Telemetry capture is configured in your settings.yaml. Each telemetry type can be independently turned on/off.

telemetry_capture:  # Toggle each telemetry type
  gpu: ~            # ~ means None (disabled). To enable, provide a list (see GPU section below).
  cpu: true
  per_cpu: true
  process_info: true
  mem: true
  disk: true
  network: true
  machine_info: true

instrumentation:
  enabled: true
  torch:
    what: parent_and_children
    children_mode: telemetry_and_tensor_inspection
    epoch_loop: lightweight
    batch_loop: lightweight
    capture_epochs_at_every: 1
    register_workflow: true

Notes

  • If a type is false or ~, Flowcept skips collecting it.

  • GPU is special: enable it by providing a list of metrics (AMD and NVIDIA differ; see below).

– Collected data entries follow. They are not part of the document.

-- pv_equiv track=rewrite | github.com/hanjiadong0/thesis_agent | backend/app/services/task_helpers/survey_helper.py | _suggest_collection_methods
-- ===== SOURCE A (Python) =====
-- from typing import Dict, List, Any, Optional
--
-- def _suggest_collection_methods(objective: str) -> List[Dict[str, str]]:
--     """Suggest appropriate data collection methods."""
--     objective_lower = objective.lower()
--
--     methods = []
--
--     # Online surveys
--     methods.append({
--         "method": "Online Survey",
--         "description": "Web-based questionnaire using platforms like Google Forms, SurveyMonkey",
--         "pros": "Cost-effective, wide reach, easy data collection",
--         "cons": "Potential sampling bias, lower response rates"
--     })
--
--     # Interviews
--     if any(word in objective_lower for word in ['experience', 'opinion', 'perspective', 'qualitative']):
--         methods.append({
--             "method": "Semi-structured Interviews",
--             "description": "In-depth interviews with open-ended questions",
--             "pros": "Rich qualitative data, flexibility to explore topics",
--             "cons": "Time-consuming, difficult to analyze, small sample sizes"
--         })
--
--     # Focus groups
--     if any(word in objective_lower for word in ['group', 'discussion', 'feedback']):
--         methods.append({
--             "method": "Focus Groups",
--             "description": "Facilitated group discussions",
--             "pros": "Group dynamics, multiple perspectives, cost-effective",
--             "cons": "Potential groupthink, difficult to schedule"
--         })
--
--     # Observations
--     if any(word in objective_lower for word in ['behavior', 'usage', 'interaction']):
--         methods.append({
--             "method": "Observational Study",
--             "description": "Direct observation of behaviors or phenomena",
--             "pros": "Natural behavior, no self-report bias",
--             "cons": "Time-intensive, observer bias, limited scope"
--         })
--
--     return methods
-- ===== SOURCE B (Python) =====
-- from typing import Dict, List
--
-- _METHODS = [
--     {
--         "method": "Online Survey",
--         "description": "Web-based questionnaire using platforms like Google Forms, SurveyMonkey",
--         "pros": "Cost-effective, wide reach, easy data collection",
--         "cons": "Potential sampling bias, lower response rates"
--     },
--     {
--         "method": "Semi-structured Interviews",
--         "description": "In-depth interviews with open-ended questions",
--         "pros": "Rich qualitative data, flexibility to explore topics",
--         "cons": "Time-consuming, difficult to analyze, small sample sizes"
--     },
--     {
--         "method": "Focus Groups",
--         "description": "Facilitated group discussions",
--         "pros": "Group dynamics, multiple perspectives, cost-effective",
--         "cons": "Potential groupthink, difficult to schedule"
--     },
--     {
--         "method": "Observational Study",
--         "description": "Direct observation of behaviors or phenomena",
--         "pros": "Natural behavior, no self-report bias",
--         "cons": "Time-intensive, observer bias, limited scope"
--     },
-- ]
--
-- # keyword -> index of the method category it triggers (category 0 needs no trigger)
-- _KEYWORD_CATEGORY = {
--     'experience': 1, 'opinion': 1, 'perspective': 1, 'qualitative': 1,
--     'group': 2, 'discussion': 2, 'feedback': 2,
--     'behavior': 3, 'usage': 3, 'interaction': 3,
-- }
--
-- def _suggest_collection_methods(objective: str) -> List[Dict[str, str]]:
--     """Suggest appropriate data collection methods.
--
--     Multi-pattern text scan: walk the lowered objective left to right once,
--     marking the category of every keyword that starts at the current position,
--     then report the methods of the marked categories in canonical order.
--     """
--     text = objective.lower()
--     hits = {0}
--     for i in range(len(text)):
--         for kw, cat in _KEYWORD_CATEGORY.items():
--             if cat not in hits and text.startswith(kw, i):
--                 hits.add(cat)
--     return [dict(m) for j, m in enumerate(_METHODS) if j in hits]
-- ===== Notes on version B (the rewrite author's own statement) =====
-- stated objective: alternative
-- what changed: Instead of one substring test per keyword with four inline if-append branches, B walks the lowered objective left to right once, marking in a set the category of every keyword that starts at the current position, then emits the methods of the marked categories in a separate reporting pass over the method list.
import Mathlib
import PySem

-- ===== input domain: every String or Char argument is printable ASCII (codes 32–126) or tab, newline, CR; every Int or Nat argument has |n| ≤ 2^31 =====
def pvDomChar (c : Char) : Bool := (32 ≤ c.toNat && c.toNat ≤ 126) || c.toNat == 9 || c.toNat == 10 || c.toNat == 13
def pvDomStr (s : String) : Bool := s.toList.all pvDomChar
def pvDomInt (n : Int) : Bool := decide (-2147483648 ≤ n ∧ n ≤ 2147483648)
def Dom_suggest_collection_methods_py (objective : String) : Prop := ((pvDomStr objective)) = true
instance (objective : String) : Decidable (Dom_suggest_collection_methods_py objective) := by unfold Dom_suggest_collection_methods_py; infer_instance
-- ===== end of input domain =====

-- B replaces A's four per-keyword substring-test branches with one left-to-right positional
-- scan of the lowered text that marks matched categories in a set, then a reporting pass
-- over the method list (alternative algorithm; same cost).

-- ===== PORT A =====
def pvOnlineSurvey : List (String × String) :=
  [("method", "Online Survey"),
   ("description", "Web-based questionnaire using platforms like Google Forms, SurveyMonkey"),
   ("pros", "Cost-effective, wide reach, easy data collection"),
   ("cons", "Potential sampling bias, lower response rates")]

def pvInterviews : List (String × String) :=
  [("method", "Semi-structured Interviews"),
   ("description", "In-depth interviews with open-ended questions"),
   ("pros", "Rich qualitative data, flexibility to explore topics"),
   ("cons", "Time-consuming, difficult to analyze, small sample sizes")]

def pvFocusGroups : List (String × String) :=
  [("method", "Focus Groups"),
   ("description", "Facilitated group discussions"),
   ("pros", "Group dynamics, multiple perspectives, cost-effective"),
   ("cons", "Potential groupthink, difficult to schedule")]

def pvObservational : List (String × String) :=
  [("method", "Observational Study"),
   ("description", "Direct observation of behaviors or phenomena"),
   ("pros", "Natural behavior, no self-report bias"),
   ("cons", "Time-intensive, observer bias, limited scope")]

def suggest_collection_methods_py (objective : String) : List (List (String × String)) :=
  let objective_lower := PySem.Str.lower objective
  let methods : List (List (String × String)) := []
  let methods := methods ++ [pvOnlineSurvey]
  let methods :=
    if (["experience", "opinion", "perspective", "qualitative"].any
        (fun word => PySem.Str.isIn word objective_lower)) then
      methods ++ [pvInterviews]
    else methods
  let methods :=
    if (["group", "discussion", "feedback"].any
        (fun word => PySem.Str.isIn word objective_lower)) then
      methods ++ [pvFocusGroups]
    else methods
  let methods :=
    if (["behavior", "usage", "interaction"].any
        (fun word => PySem.Str.isIn word objective_lower)) then
      methods ++ [pvObservational]
    else methods
  methods

-- ===== PORT B =====
def pvMethods : List (List (String × String)) :=
  [pvOnlineSurvey, pvInterviews, pvFocusGroups, pvObservational]

-- keyword -> category index (insertion order of Source B's dict)
def pvKeywordCategory : List (String × Int) :=
  [("experience", 1), ("opinion", 1), ("perspective", 1), ("qualitative", 1),
   ("group", 2), ("discussion", 2), ("feedback", 2),
   ("behavior", 3), ("usage", 3), ("interaction", 3)]

-- text.startswith(kw, i) with 0 ≤ i ≤ len(text): exact as prefix-of-drop on the char list
def suggest_collection_methods_py_alt (objective : String) : List (List (String × String)) :=
  let text := objective.toList.map PySem.Chars.lowerChar   -- objective.lower(), on the char list
  let hits : PySem.Set Int := PySem.Set.ofList [0]
  let hits := (List.range text.length).foldl
    (fun h i =>
      pvKeywordCategory.foldl
        (fun h kc =>
          if ¬ h.contains kc.2 ∧ PySem.Chars.startswith (text.drop i) kc.1.toList then
            h.add kc.2
          else h)
        h)
    hits
  ((PySem.List.enumerate pvMethods).filter (fun jm => hits.contains jm.1)).map (fun jm => jm.2)

-- ===== PRECONDITION & SPEC =====
def Spec_suggest_collection_methods_py (objective : String) (out : List (List (String × String))) : Prop := out = suggest_collection_methods_py_alt objective
instance (objective : String) (out : List (List (String × String))) : Decidable (Spec_suggest_collection_methods_py objective out) := by unfold Spec_suggest_collection_methods_py; infer_instance

-- ===== CLAIM (what is proved, stated in full; the proofs are below) =====
def Claim_equal_suggest_collection_methods_py : Prop := ∀ (objective : String), Dom_suggest_collection_methods_py objective → Spec_suggest_collection_methods_py objective (suggest_collection_methods_py objective)

-- ===== LEMMAS AND PROOFS =====

-- one step of the scan: the not-yet-marked guard does not change the resulting set's members
lemma step_mem (h : PySem.Set Int) (t : List Char) (i : Nat) (kc : String × Int) (x : Int) :
    (x ∈ (if ¬ h.contains kc.2 ∧ PySem.Chars.startswith (t.drop i) kc.1.toList then h.add kc.2 else h)) ↔
      x ∈ h ∨ (x = kc.2 ∧ PySem.Chars.startswith (t.drop i) kc.1.toList = true) := by
  by_cases hc : PySem.Chars.startswith (t.drop i) kc.1.toList = true
  · by_cases hm : h.contains kc.2 = true
    · rw [if_neg (fun hcond => hcond.1 hm)]
      have := (PySem.Set.contains_iff h kc.2).mp hm
      constructor
      · exact fun hh => Or.inl hh
      · rintro (hh | ⟨rfl, _⟩) <;> [exact hh; exact this]
    · rw [if_pos ⟨hm, hc⟩, PySem.Set.mem_add]
      constructor
      · rintro (hh | rfl) <;> [exact Or.inl hh; exact Or.inr ⟨rfl, hc⟩]
      · rintro (hh | ⟨rfl, _⟩) <;> [exact Or.inl hh; exact Or.inr rfl]
  · rw [if_neg (fun hcond => hc hcond.2)]
    constructor
    · exact fun hh => Or.inl hh
    · rintro (hh | ⟨rfl, hs⟩) <;> [exact hh; exact absurd hs hc]

-- membership in the inner (per-position) fold
lemma mem_inner_fold (kcs : List (String × Int)) (h : PySem.Set Int) (t : List Char) (i : Nat) (x : Int) :
    x ∈ kcs.foldl
        (fun h kc =>
          if ¬ h.contains kc.2 ∧ PySem.Chars.startswith (t.drop i) kc.1.toList then h.add kc.2 else h)
        h ↔
      x ∈ h ∨ ∃ kc ∈ kcs, x = kc.2 ∧ PySem.Chars.startswith (t.drop i) kc.1.toList = true := by
  induction kcs generalizing h with
  | nil => simp
  | cons kc rest ih =>
    rw [List.foldl_cons, ih, step_mem, List.exists_mem_cons_iff]
    tauto

-- membership in the outer (over positions) fold
lemma mem_outer_fold (n : Nat) (h : PySem.Set Int) (t : List Char) (x : Int) :
    x ∈ (List.range n).foldl
        (fun h i =>
          pvKeywordCategory.foldl
            (fun h kc =>
              if ¬ h.contains kc.2 ∧ PySem.Chars.startswith (t.drop i) kc.1.toList then h.add kc.2 else h)
            h)
        h ↔
      x ∈ h ∨ ∃ i < n, ∃ kc ∈ pvKeywordCategory, x = kc.2 ∧ PySem.Chars.startswith (t.drop i) kc.1.toList = true := by
  induction n generalizing h with
  | zero => simp
  | succ n ih =>
    rw [List.range_succ, List.foldl_append, List.foldl_cons, List.foldl_nil, mem_inner_fold, ih]
    constructor
    · rintro (⟨hh | ⟨i, hi, hrest⟩⟩ | ⟨kc, hkc, hx, hs⟩)
      · exact Or.inl hh
      · exact Or.inr ⟨i, Nat.lt_succ_of_lt hi, hrest⟩
      · exact Or.inr ⟨n, Nat.lt_succ_self n, kc, hkc, hx, hs⟩
    · rintro (hh | ⟨i, hi, hrest⟩)
      · exact Or.inl (Or.inl hh)
      · rcases Nat.lt_succ_iff_lt_or_eq.mp hi with hi' | rfl
        · exact Or.inl (Or.inr ⟨i, hi', hrest⟩)
        · exact Or.inr hrest

-- "some position in range matches kw" = "kw in text" (for nonempty kw)
lemma exists_drop_iff_isIn (t : List Char) (kw : List Char) (hkw : kw ≠ []) :
    (∃ i < t.length, PySem.Chars.startswith (t.drop i) kw = true) ↔ PySem.Chars.isIn kw t = true := by
  rw [← PySem.Chars.exists_prefix_drop_iff_isIn]
  constructor
  · rintro ⟨i, _, hs⟩
    exact ⟨i, (PySem.Chars.startswith_iff _ _).mp hs⟩
  · rintro ⟨j, hp⟩
    by_cases hj : j < t.length
    · exact ⟨j, hj, (PySem.Chars.startswith_iff _ _).mpr hp⟩
    · exfalso
      rw [List.drop_eq_nil_of_le (le_of_not_gt hj)] at hp
      exact hkw (List.prefix_nil.mp hp)

lemma lower_toList (s : String) : (PySem.Str.lower s).toList = s.toList.map PySem.Chars.lowerChar := by
  simp [PySem.Str.toList_lower, PySem.Chars.lower]

-- ===== VERDICT (by name: the statement is the Claim_ definition above) =====
set_option maxHeartbeats 1000000 in
theorem suggest_collection_methods_py_spec : Claim_equal_suggest_collection_methods_py := by
  intro objective _
  unfold Spec_suggest_collection_methods_py suggest_collection_methods_py suggest_collection_methods_py_alt
  dsimp only
  set t : List Char := objective.toList.map PySem.Chars.lowerChar with ht
  set hits : PySem.Set Int :=
    (List.range t.length).foldl
      (fun h i =>
        pvKeywordCategory.foldl
          (fun h kc =>
            if ¬ h.contains kc.2 ∧ PySem.Chars.startswith (t.drop i) kc.1.toList then h.add kc.2 else h)
          h)
      (PySem.Set.ofList [0]) with hhits
  have hmem : ∀ x : Int, x ∈ hits ↔
      (x = 0 ∨ ∃ kc ∈ pvKeywordCategory, x = kc.2 ∧ PySem.Chars.isIn kc.1.toList t = true) := by
    intro x
    rw [hhits, mem_outer_fold]
    constructor
    · rintro (hh | ⟨i, hi, kc, hkc, hx, hs⟩)
      · left; simpa [PySem.Set.ofList] using hh
      · right
        have hne : kc.1.toList ≠ [] := by fin_cases hkc <;> simp
        exact ⟨kc, hkc, hx, (exists_drop_iff_isIn t kc.1.toList hne).mp ⟨i, hi, hs⟩⟩
    · rintro (rfl | ⟨kc, hkc, hx, hs⟩)
      · left; simp [PySem.Set.ofList]
      · right
        have hne : kc.1.toList ≠ [] := by fin_cases hkc <;> simp
        rcases (exists_drop_iff_isIn t kc.1.toList hne).mpr hs with ⟨i, hi, hp⟩
        exact ⟨i, hi, kc, hkc, hx, hp⟩
  have hlow : (PySem.Str.lower objective).toList = t := by rw [lower_toList]
  have h0 : hits.contains 0 = true := by
    rw [PySem.Set.contains_iff, hmem]; exact Or.inl rfl
  have h1 : hits.contains 1 =
      (["experience", "opinion", "perspective", "qualitative"].any
        (fun word => PySem.Str.isIn word (PySem.Str.lower objective))) := by
    rw [Bool.eq_iff_iff, PySem.Set.contains_iff, hmem]
    simp [pvKeywordCategory, hlow]
  have h2 : hits.contains 2 =
      (["group", "discussion", "feedback"].any
        (fun word => PySem.Str.isIn word (PySem.Str.lower objective))) := by
    rw [Bool.eq_iff_iff, PySem.Set.contains_iff, hmem]
    simp [pvKeywordCategory, hlow]
  have h3 : hits.contains 3 =
      (["behavior", "usage", "interaction"].any
        (fun word => PySem.Str.isIn word (PySem.Str.lower objective))) := by
    rw [Bool.eq_iff_iff, PySem.Set.contains_iff, hmem]
    simp [pvKeywordCategory, hlow]
  rw [← h1, ← h2, ← h3]
  have h0' : (0 : Int) ∈ hits := (PySem.Set.contains_iff _ _).mp h0
  by_cases b1 : (1 : Int) ∈ hits <;>
  by_cases b2 : (2 : Int) ∈ hits <;>
  by_cases b3 : (3 : Int) ∈ hits <;>
  simp [pvMethods, PySem.List.enumerate_cons, PySem.List.enumerate_nil,
    h0', b1, b2, b3]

How telemetry attaches to provenance

Every provenance task includes telemetry fields when enabled:

  • telemetry_at_start: collected just before the task runs

  • telemetry_at_end: collected immediately after the task finishes

Example with the task decorator

from flowcept import Flowcept
from flowcept.instrumentation.flowcept_task import flowcept_task

@flowcept_task(output_names="y")
def mult_two(x: int) -> int:
    return 2 * x

with Flowcept(workflow_name="demo"):
    y = mult_two(21)

# The persisted task will include: # - used/generated (inputs/outputs) # - status, started_at/ended_at # - telemetry_at_start / telemetry_at_end (if enabled)

Supported telemetry types

Flowcept uses the following libraries:

  • psutil for CPU/memory/disk/network/process-info

  • py-cpuinfo (cpuinfo) for CPU details in machine info

  • pynvml for NVIDIA GPU metrics

  • amdsmi (ROCm SMI Python) for AMD GPU metrics

Note

Many telemetry fields are platform-dependent. Most keys mirror psutil outputs, so availability and naming can vary by OS and environment. Some fields may be missing depending on what psutil and vendor drivers can report.

CPU / per-CPU

Keys (when enabled):

  • cpu.times_avg — average CPU time breakdown across all CPUs (psutil cpu_times).

  • cpu.percent_all — total CPU utilization percent (psutil cpu_percent).

  • cpu.frequency — current CPU frequency in MHz (psutil cpu_freq().current).

  • cpu.times_per_cpu — per-CPU time breakdown list (only if ``per_cpu: true``).

  • cpu.percent_per_cpu — per-CPU utilization percent list (only if ``per_cpu: true``).

cpu.times_avg and cpu.times_per_cpu include psutil CPU time fields (platform dependent), such as:

  • user — time spent in user mode.

  • system — time spent in kernel mode.

  • idle — time spent idle.

  • nice — time spent on low-priority processes (Unix).

  • iowait — time waiting for I/O (Unix).

  • irq — time servicing hardware interrupts (Linux).

  • softirq — time servicing software interrupts (Linux).

  • steal — involuntary wait time in virtualized environments.

  • guest — time running a guest OS (Linux).

  • guest_nice — guest time with low priority (Linux).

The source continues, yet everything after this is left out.